Pada waktu itu, pusat keagamaan suku Quraisy adalah Kabah dengan berbagai berhala di sekelilingnya. Jika Islam menjadikan Kabah sebagai kiblat salat di periode setelah isra mi'raj, maka perbedaan antara kaum kafir dengan kaum muslim tidak akan terlihat begitu jauh.
Secara politik, hal ini memunculkan anggapan bahwa Islam hanyalah jenis kepercayaan yang tidak jauh berbeda dengan agama nenek moyang suku Quraisy. Itulah yang menjadi jawaban mengapa arah kiblat salat mulanya diperintahkan untuk tidak mengarah ke Kabah. Hal ini agar menjadi penegasan secara gamblang bahwa Islam lahir dengan perbedaan yang jelas dari agama suku Quraisy.
Peristiwa ini kemudian berkesinambungan dengan peristiwa hijrah yang menjadi tanda bahwa Nabi Muhammad tidak lagi terlalu memaksakan Kabah, juga Mekah, sebagai pusat syiar Islam pada era itu. Dan bagi kaum kafir Quraisy, ini adalah pukulan telak yang—secara psikologis—mencederai mereka.

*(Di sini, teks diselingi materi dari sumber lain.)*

-- pv_equiv track=rewrite | github.com/schwichtgit/ai-resume | ingest/ingest.py | extract_failure_chunks
-- ===== SOURCE A (Python) =====
-- def extract_failure_chunks(section_content: str) -> list[dict]:
--     """Extract individual failure stories."""
--     chunks = []
--     current_chunk = None
--     current_content = []
--
--     for line in section_content.split("\n"):
--         # Check for ### Failure heading
--         if line.startswith("### Failure"):
--             # Save previous chunk
--             if current_chunk:
--                 chunks.append({
--                     "title": current_chunk,
--                     "content": "\n".join(current_content).strip(),
--                 })
--             current_chunk = line[4:].strip()
--             current_content = []
--         else:
--             if current_chunk:
--                 current_content.append(line)
--
--     # Save final chunk
--     if current_chunk:
--         chunks.append({
--             "title": current_chunk,
--             "content": "\n".join(current_content).strip(),
--         })
--
--     return chunks
-- ===== SOURCE B (Python) =====
-- def extract_failure_chunks(section_content: str) -> list[dict]:
--     """Extract individual failure stories: scan heading indices and slice,
--     instead of an accumulate-and-flush state machine."""
--     def is_heading(line):
--         return line.startswith("### Failure")
--
--     lines = section_content.split("\n")
--     n = len(lines)
--     i = 0
--     # drop everything before the first heading
--     while i < n and not is_heading(lines[i]):
--         i += 1
--     chunks = []
--     while i < n:
--         j = i + 1
--         while j < n and not is_heading(lines[j]):
--             j += 1
--         chunks.append({
--             "title": lines[i][4:].strip(),
--             "content": "\n".join(lines[i + 1:j]).strip(),
--         })
--         i = j
--     return chunks
-- ===== Notes on version B (the rewrite author's own statement) =====
-- stated objective: alternative
-- what changed: Replaces the line-by-line accumulate-and-flush state machine (optional current title, growing content buffer, final flush) with a split-then-map decomposition: skip lines before the first heading, then repeatedly find the next heading boundary and slice out each (heading, body) block directly.
import Mathlib
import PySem

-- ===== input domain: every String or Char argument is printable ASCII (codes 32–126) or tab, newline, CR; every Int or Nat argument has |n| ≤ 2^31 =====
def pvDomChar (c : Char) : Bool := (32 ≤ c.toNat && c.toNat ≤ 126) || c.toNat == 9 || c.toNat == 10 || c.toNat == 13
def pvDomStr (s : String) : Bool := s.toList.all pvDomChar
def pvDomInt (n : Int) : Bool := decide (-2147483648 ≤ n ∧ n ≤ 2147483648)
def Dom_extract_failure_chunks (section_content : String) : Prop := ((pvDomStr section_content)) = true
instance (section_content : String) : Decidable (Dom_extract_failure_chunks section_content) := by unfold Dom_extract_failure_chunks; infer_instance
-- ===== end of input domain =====

-- B replaces A's accumulate-and-flush line state machine with a split-at-heading-boundaries
-- decomposition (skip the pre-heading prefix, then slice out each heading/body block); same cost.

-- ===== PORT A =====
-- A's chunk dict {"title": t, "content": "\n".join(content).strip()}
def pvChunkA (t : String) (content : List String) : List (String × String) :=
  [("title", t), ("content", PySem.Str.strip (PySem.Str.join "\n" content))]

-- A's loop body; state = (chunks, current_chunk, current_content); 'if current_chunk:' is
-- Python truthiness: non-None and non-empty.
def pvStepA (st : List (List (String × String)) × Option String × List String)
    (line : String) : List (List (String × String)) × Option String × List String :=
  if PySem.Str.startswith line "### Failure" then
    ((match st.2.1 with
      | some t => if t = "" then st.1 else st.1 ++ [pvChunkA t st.2.2]
      | none => st.1),
     some (PySem.Str.strip (PySem.Str.slice line (some 4) none)), [])
  else
    match st.2.1 with
    | some t => if t = "" then st else (st.1, some t, st.2.2 ++ [line])
    | none => st

-- A's final 'save final chunk'
def pvFlushA (st : List (List (String × String)) × Option String × List String) :
    List (List (String × String)) :=
  match st.2.1 with
  | some t => if t = "" then st.1 else st.1 ++ [pvChunkA t st.2.2]
  | none => st.1

def extract_failure_chunks (section_content : String) : List (List (String × String)) :=
  pvFlushA (((PySem.Str.split? section_content "\n").getD []).foldl pvStepA ([], none, []))

-- ===== PORT B =====
def pvIsHeading (line : String) : Bool := PySem.Str.startswith line "### Failure"

-- B's first while loop: advance past the lines before the first heading
def pvDropPre : List String → List String
  | [] => []
  | l :: ls => if pvIsHeading l then l :: ls else pvDropPre ls

-- B's inner while loop: the body slice lines[i+1:j] and the remainder lines[j:]
def pvSpanBody : List String → List String × List String
  | [] => ([], [])
  | l :: ls =>
    if pvIsHeading l then ([], l :: ls)
    else (l :: (pvSpanBody ls).1, (pvSpanBody ls).2)

theorem pvSpanBody_snd_le (ls : List String) : (pvSpanBody ls).2.length ≤ ls.length := by
  induction ls with
  | nil => simp [pvSpanBody]
  | cons l ls ih =>
    simp only [pvSpanBody]
    split
    · simp
    · simpa using Nat.le_succ_of_le ih

-- B's outer while loop: one chunk per heading block
def pvChunksFrom : List String → List (List (String × String))
  | [] => []
  | h :: rest =>
    [("title", PySem.Str.strip (PySem.Str.slice h (some 4) none)),
     ("content", PySem.Str.strip (PySem.Str.join "\n" (pvSpanBody rest).1))]
    :: pvChunksFrom (pvSpanBody rest).2
termination_by ls => ls.length
decreasing_by simpa using Nat.lt_succ_of_le (pvSpanBody_snd_le rest)

def extract_failure_chunks_alt (section_content : String) : List (List (String × String)) :=
  pvChunksFrom (pvDropPre ((PySem.Str.split? section_content "\n").getD []))

-- ===== PRECONDITION & SPEC =====
def Spec_extract_failure_chunks (section_content : String) (out : List (List (String × String))) : Prop := out = extract_failure_chunks_alt section_content
instance (section_content : String) (out : List (List (String × String))) : Decidable (Spec_extract_failure_chunks section_content out) := by unfold Spec_extract_failure_chunks; infer_instance

-- ===== CLAIM (what is proved, stated in full; the proofs are below) =====
def Claim_equal_extract_failure_chunks : Prop := ∀ (section_content : String), Dom_extract_failure_chunks section_content → Spec_extract_failure_chunks section_content (extract_failure_chunks section_content)

-- ===== LEMMAS AND PROOFS =====

-- a heading line's stripped title is never "", so A's truthiness test on it always passes
theorem pvTitle_ne (line : String) (h : PySem.Str.startswith line "### Failure" = true) :
    PySem.Str.strip (PySem.Str.slice line (some 4) none) ≠ "" := by
  intro hc
  have hlist : PySem.Chars.strip (line.toList.drop 4) = [] := by
    have : (PySem.Str.strip (PySem.Str.slice line (some 4) none)).toList = [] := by
      rw [hc]; rfl
    rw [PySem.Str.toList_strip, PySem.Str.toList_slice, PySem.Chars.slice_eq_listSlice,
        PySem.List.slice_from _ (by norm_num)] at this
    simpa using this
  rw [PySem.Str.startswith_eq] at h
  obtain ⟨r, hr⟩ := (PySem.Chars.startswith_iff _ _).mp h
  have hchars : "### Failure".toList = ['#', '#', '#', ' ', 'F', 'a', 'i', 'l', 'u', 'r', 'e'] := by
    decide
  rw [hchars] at hr
  rw [← hr] at hlist
  have h2 : PySem.Chars.strip ('F' :: ('a' :: 'i' :: 'l' :: 'u' :: 'r' :: 'e' :: r)) = [] := by
    simpa using hlist
  rw [PySem.Chars.strip, PySem.Chars.lstrip, List.dropWhile_cons] at h2
  simp only [show PySem.Chars.isspace 'F' = false from rfl, Bool.false_eq_true, if_false] at h2
  rw [PySem.Chars.rstrip, List.reverse_eq_nil_iff, List.dropWhile_eq_nil_iff] at h2
  exact absurd (h2 'F' (by simp)) (by decide)

-- running A's loop from inside a chunk (title t ≠ "") produces that chunk with the spanned
-- body appended to the pending content, then B's chunks of the remainder
theorem pvRun_eq (ls : List String) : ∀ (acc : List (List (String × String)))
    (t : String) (c : List String), t ≠ "" →
    pvFlushA (ls.foldl pvStepA (acc, some t, c)) =
      acc ++ pvChunkA t (c ++ (pvSpanBody ls).1) :: pvChunksFrom (pvSpanBody ls).2 := by
  induction ls with
  | nil =>
    intro acc t c ht
    simp [pvFlushA, pvSpanBody, pvChunksFrom, ht]
  | cons l ls ih =>
    intro acc t c ht
    by_cases hl : pvIsHeading l = true
    · have hsw : PySem.Str.startswith l "### Failure" = true := hl
      have ht' := pvTitle_ne l hsw
      simp only [List.foldl_cons, pvStepA, hsw, if_pos, ht]
      rw [ih _ _ _ ht']
      simp [pvSpanBody, hl, pvChunksFrom, pvChunkA]
    · have hsw : PySem.Str.startswith l "### Failure" = false := by
        simpa [pvIsHeading] using hl
      simp only [List.foldl_cons, pvStepA, hsw, Bool.false_eq_true, if_false, if_neg ht]
      rw [ih _ _ _ ht]
      simp [pvSpanBody, hl, List.append_assoc]

-- before the first heading A's state is inert, matching B's pvDropPre
theorem pvSkip_eq (ls : List String) :
    pvFlushA (ls.foldl pvStepA ([], none, [])) = pvChunksFrom (pvDropPre ls) := by
  induction ls with
  | nil => simp [pvFlushA, pvDropPre, pvChunksFrom]
  | cons l ls ih =>
    by_cases hl : pvIsHeading l = true
    · have hsw : PySem.Str.startswith l "### Failure" = true := hl
      have ht' := pvTitle_ne l hsw
      simp only [List.foldl_cons, pvStepA, hsw, if_pos]
      rw [pvRun_eq ls [] _ [] ht']
      simp [pvDropPre, hl, pvChunksFrom, pvChunkA]
    · have hsw : PySem.Str.startswith l "### Failure" = false := by
        simpa [pvIsHeading] using hl
      simp only [List.foldl_cons, pvStepA, hsw, Bool.false_eq_true, if_false]
      rw [ih]
      simp [pvDropPre, hl]

-- ===== VERDICT (by name: the statement is the Claim_ definition above) =====
theorem extract_failure_chunks_spec : Claim_equal_extract_failure_chunks := by
  intro s _
  unfold Spec_extract_failure_chunks extract_failure_chunks extract_failure_chunks_alt
  exact pvSkip_eq _
-- ===== VERDICT (by name: the statement is the Claim_ definition above) =====
theorem is_beautiful_spec : Claim_equal_is_beautiful := by
  intro n k hs _ hpre
  unfold Spec_is_beautiful
  rw [is_beautiful, is_beautiful_alt]
  set m := n.toNat with hm
  by_cases hb : pvFirstViolB hs k m = -1
  · rw [if_pos ((pvBeautifulA_iff hs k m).mpr ((pvFirstViolB_neg1_iff hs k m).mp hb)),
      if_pos hb]
  · have hlen : m ≤ hs.length := by
      unfold Pre_is_beautiful at hpre
      rcases hpre with hle | ⟨hn1, hnil⟩
      · omega
      · exfalso
        apply hb
        subst hnil
        rw [show m = 1 by omega]
        simp [pvFirstViolB, pvNsB, pvFVLoop, List.getD]
    obtain ⟨v, hvm, hfv, hViol⟩ := pvFirstViolB_viol hs k m hb
    have hbA : ¬ pvBeautifulA hs k m = true := fun hball =>
      ((pvBeautifulA_iff hs k m).mp hball v hvm) hViol
    rw [if_neg hbA, if_neg hb, hfv]
    have hiff : pvSwapLoopA hs k m (List.range (m - 1)) = true ↔
        pvTryB hs k m [(v : Int) - 1, (v : Int), (v : Int) + k] = true := by
      rw [pvSwapLoopA_iff, pvTryB_iff]
      constructor
      · rintro ⟨i, hmem, hgt, hbeaut⟩
        have him : i < m - 1 := List.mem_range.mp hmem
        have hi1 : i + 1 < m := by omega
        have hi1l : i + 1 < hs.length := by omega
        rw [pvSwapAdj_eq_cat hs i hi1l] at hbeaut
        have hall := (pvBeautifulA_iff _ k m).mp hbeaut
        have hnv : ¬ pvViol (pvSwapCat hs i) k m v := hall v hvm
        have hcases : (i : Int) = (v : Int) - 1 ∨ i = v ∨ (i : Int) = (v : Int) + k := by
          by_contra hno
          push Not at hno
          exact hnv (pvViol_swap hs k m v i hlen hvm hi1 hViol hno.1 hno.2.1 hno.2.2)
        refine ⟨(i : Int), ?_, by omega, by omega, ?_, ?_⟩
        · rcases hcases with hc | hc | hc
          · rw [hc]; simp
          · rw [hc]; simp
          · rw [hc]; simp
        · simpa using hgt
        · rw [show ((i : Int)).toNat = i by simp]
          exact (pvFirstViolB_neg1_iff _ k m).mpr hall
      · rintro ⟨j, hmem, hj0, hjle, hgt, hfv0⟩
        refine ⟨j.toNat, List.mem_range.mpr (by omega), hgt, ?_⟩
        have hjl : j.toNat + 1 < hs.length := by omega
        rw [pvSwapAdj_eq_cat hs j.toNat hjl]
        exact (pvBeautifulA_iff _ k m).mpr ((pvFirstViolB_neg1_iff _ k m).mp hfv0)
    have heq : pvSwapLoopA hs k m (List.range (m - 1)) =
        pvTryB hs k m [(v : Int) - 1, (v : Int), (v : Int) + k] := by
      cases hA : pvSwapLoopA hs k m (List.range (m - 1)) with
      | true => exact (hiff.mp hA).symm
      | false =>
          cases hB : pvTryB hs k m [(v : Int) - 1, (v : Int), (v : Int) + k] with
          | false => rfl
          | true => exact absurd (hiff.mpr hB) (by rw [hA]; simp)
    rw [heq]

Secara bertahap, hijrah ini kemudian jadi latar belakang peperangan antara kaum Muslim dengan kaum Quraisy. Dari Perang Badar, Perang Uhud, sampai Perang Khandak yang diwarnai oleh pengkhianatan beberapa umat Yahudi di Madinah.
Di situlah kemudian, pada bulan Rajab, 12 tahun setelah peristiwa hijrah, muncul perintah Tuhan (surat Al Baqarah 142-145) untuk memalingkan arah kiblat salat dari Masjidil Aqsha, yang punya arti “masjid terjauh”, di Yerusalem ke Masjidil Haram di Mekah. Ayat yang kemudian menjadi sumber rujukan mengenai sejarah arah kiblat salat yang sebelumnya ternyata pernah mengarah ke Yerusalem.
Seperti halnya alasan arah kiblat salat pertama kali ke arah Yerusalem, turunnya perintah ini juga punya konsekuensi politik. Bahwa Islam akhirnya “memisahkan” diri dari rumpun agama Yahudi, sekalipun memiliki jejak-jejaknya. Perpindahan ini menegaskan agama Islam berbeda dengan agama Yahudi, seperti halnya agama Islam berbeda dengan agama nenek moyang suku Quraisy.